Ngô Quốc Anh

November 26, 2009

R-G: Ricci curvature

Filed under: Riemannian geometry — Ngô Quốc Anh @ 19:56

In differential geometry, the Ricci curvature tensor, named after Gregorio Ricci-Curbastro, represents the amount by which the volume element of a geodesic ball in a curved Riemannian manifold deviates from that of the standard ball in Euclidean space. As such, it provides one way of measuring the degree to which the geometry determined by a given Riemannian metric might differ from that of ordinary Euclidean n-space. More generally, the Ricci tensor is defined on any pseudo-Riemannian manifold. Like the metric itself, the Ricci tensor is a symmetric bilinear form on the tangent space of the manifold.

The Ricci curvature is broadly applicable to modern Riemannian geometry and general relativity theory. In connection with the latter, it is up to an overall trace term, the portion of the Einstein field equation representing the geometry of spacetime, the other significant portion of which comes from the presence of matter and energy. In connection with the former, lower bounds on the Ricci tensor on a Riemannian manifold allow one to extract global geometric and topological information by comparison (cf. comparison theorem) with the geometry of a constant curvature space form. If the Ricci tensor satisfies the vacuum Einstein equation, then the manifold is an Einstein manifold, which have been extensively studied (cf. Besse 1987). In this connection, the Ricci flow equation governs the evolution of a given metric to an Einstein metric, the precise manner in which this occurs ultimately leads to the solution of the Poincaré conjecture.

Definition. Ricci curvature (or Ricci tensor) is an $(2,0)$-tensor field denoted by $\rm Ric$, that is ${\rm Ric} : TM \times TM \to \mathbb R$, defined by ${\rm Ric}(X,Y) = {\rm Trace}( x \to R(x, X)Y)$.

In local coordinates, $\rm Ric$ is of the form ${\rm Ric} = R_{ij} dx^i \otimes dx^j$.

We assume $\frac{\partial}{\partial x^i}$ where $i=1,2,...,n$  is an orthonormal basis for $T_pM$, then $\displaystyle R\left( {\frac{\partial }{{\partial {x^i}}},X} \right)Y = {X^j}{Y^k}R\left( {\frac{\partial }{{\partial {x^i}}},\frac{\partial }{{\partial {x^j}}}} \right)\frac{\partial }{{\partial {x^k}}} = {X^j}{Y^k}R_{kij}^l\frac{\partial }{{\partial {x^l}}}$.
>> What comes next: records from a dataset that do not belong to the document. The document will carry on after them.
-- pv_equiv track=rewrite | github.com/teddbug-S/Python-Practical-Projects | Just Practice/flames.py | analyze_names
-- ===== SOURCE A (Python) =====
-- def analyze_names(firstname, lastname):
--     # to analyze we must make sure both strings are same in terms of case.
--     firstname, lastname = list(firstname.strip().lower()), list(lastname.strip().lower())
--     result = dict.fromkeys(firstname, 0)
--     for letter in firstname:
--         if letter in lastname:
--             lastname.remove(letter)
--             result[letter] += 1
--
--     def neutralize_firstname(data, code):
--         for key, value in code.items():
--             for _ in range(value):
--                 data.remove(key)
--         return data
--
--     neutralized_names = neutralize_firstname(firstname, result) + lastname
--     return len(neutralized_names)
-- ===== SOURCE B (Python) =====
-- def analyze_names(firstname, lastname):
--     # sort both cleaned names, then one merge pass counting unmatched letters
--     a = sorted(firstname.strip().lower())
--     b = sorted(lastname.strip().lower())
--     i = j = leftover = 0
--     while i < len(a) and j < len(b):
--         if a[i] == b[j]:
--             i += 1
--             j += 1
--         elif a[i] < b[j]:
--             leftover += 1
--             i += 1
--         else:
--             leftover += 1
--             j += 1
--     return leftover + (len(a) - i) + (len(b) - j)
-- ===== Notes on version B (the rewrite author's own statement) =====
-- stated objective: faster
-- what changed: Replaces A's nested membership-test/list.remove matching plus a dict-driven second removal pass with sorting both cleaned names once and counting leftovers in a single two-pointer merge pass.
import Mathlib
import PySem

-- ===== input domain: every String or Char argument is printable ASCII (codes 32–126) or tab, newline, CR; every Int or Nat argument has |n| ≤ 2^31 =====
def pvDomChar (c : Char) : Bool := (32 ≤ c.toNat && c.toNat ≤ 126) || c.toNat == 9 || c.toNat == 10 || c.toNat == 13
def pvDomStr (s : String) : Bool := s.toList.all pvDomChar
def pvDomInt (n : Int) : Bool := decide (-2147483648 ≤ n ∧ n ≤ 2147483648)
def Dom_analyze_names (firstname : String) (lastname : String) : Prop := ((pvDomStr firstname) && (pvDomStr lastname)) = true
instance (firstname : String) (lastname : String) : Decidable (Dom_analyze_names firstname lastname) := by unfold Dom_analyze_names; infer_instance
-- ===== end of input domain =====

-- B replaces A's nested membership/remove matching (plus the dict-driven second
-- removal pass) with sorting both cleaned names and one two-pointer merge pass.

-- ===== PORT A =====
-- one loop iteration: if letter in lastname: lastname.remove(letter); result[letter] += 1
def pvStep (st : List Char × PySem.Dict Char Int) (letter : Char) :
    List Char × PySem.Dict Char Int :=
  if letter ∈ st.1 then
    ((PySem.List.remove? st.1 letter).getD st.1, st.2.modify letter 0 (· + 1))
  else st

-- inner body of neutralize_firstname: for _ in range(value): data.remove(key)
-- (Python's remove never fails on A's actual state; a failure would keep data unchanged)
def pvRemoveTimes (data : List Char) (kv : Char × Int) : List Char :=
  (PySem.List.pyRange 0 kv.2 1).foldl (fun d _ => (PySem.List.remove? d kv.1).getD d) data

def analyze_names (firstname : String) (lastname : String) : Int :=
  let f := PySem.Chars.lower (PySem.Chars.strip firstname.toList)
  let l := PySem.Chars.lower (PySem.Chars.strip lastname.toList)
  -- result = dict.fromkeys(firstname, 0)
  let result0 : PySem.Dict Char Int := f.foldl (fun d c => d.insert c 0) PySem.Dict.empty
  let st := f.foldl pvStep (l, result0)
  -- neutralized_names = neutralize_firstname(firstname, result) + lastname
  let neutralized := st.2.items.foldl pvRemoveTimes f
  ((neutralized ++ st.1).length : Int)

-- ===== PORT B =====
-- the two-pointer while loop of Source B, as recursion on the two sorted lists
def pvMergeCount : List Char → List Char → Int
  | [], ys => (ys.length : Int)
  | x :: xs, [] => ((x :: xs).length : Int)
  | x :: xs, y :: ys =>
    if x = y then pvMergeCount xs ys
    else if x < y then pvMergeCount xs (y :: ys) + 1
    else pvMergeCount (x :: xs) ys + 1

def analyze_names_alt (firstname : String) (lastname : String) : Int :=
  let a := PySem.List.sorted (PySem.Chars.lower (PySem.Chars.strip firstname.toList)) (fun c => c) false
  let b := PySem.List.sorted (PySem.Chars.lower (PySem.Chars.strip lastname.toList)) (fun c => c) false
  pvMergeCount a b

-- ===== PRECONDITION & SPEC =====
def Spec_analyze_names (firstname : String) (lastname : String) (out : Int) : Prop := out = analyze_names_alt firstname lastname
instance (firstname : String) (lastname : String) (out : Int) : Decidable (Spec_analyze_names firstname lastname out) := by unfold Spec_analyze_names; infer_instance

-- ===== CLAIM (what is proved, stated in full; the proofs are below) =====
def Claim_equal_analyze_names : Prop := ∀ (firstname : String) (lastname : String), Dom_analyze_names firstname lastname → Spec_analyze_names firstname lastname (analyze_names firstname lastname)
Thus, $\displaystyle {\rm Trace}\left( {x \mapsto R\left( {x,X} \right)Y} \right) = {X^j}{Y^k}R_{kij}^i$.

In other words, $\displaystyle {\rm Ric}\left( {\frac{\partial }{{\partial {x^j}}},\frac{\partial }{{\partial {x^k}}}} \right) = {R_{ij}}d{x^i} \otimes d{x^j}\left( {\frac{\partial }{{\partial {x^j}}},\frac{\partial }{{\partial {x^k}}}} \right) = {R_{jk}} = R_{kij}^i$.

To be exact, one should read $\displaystyle {R_{jk}} = \sum\limits_i {R_{jik}^i}$.

A simple calculation shows us that $\displaystyle {R_{jk}} = R_{jik}^i = {g^{li}}{g_{li}}R_{jik}^i = {g^{li}}{R_{ljik}}$.

Thus, Ricci tensor can be thought as the trace of curvature tensor $R_{ljil}$.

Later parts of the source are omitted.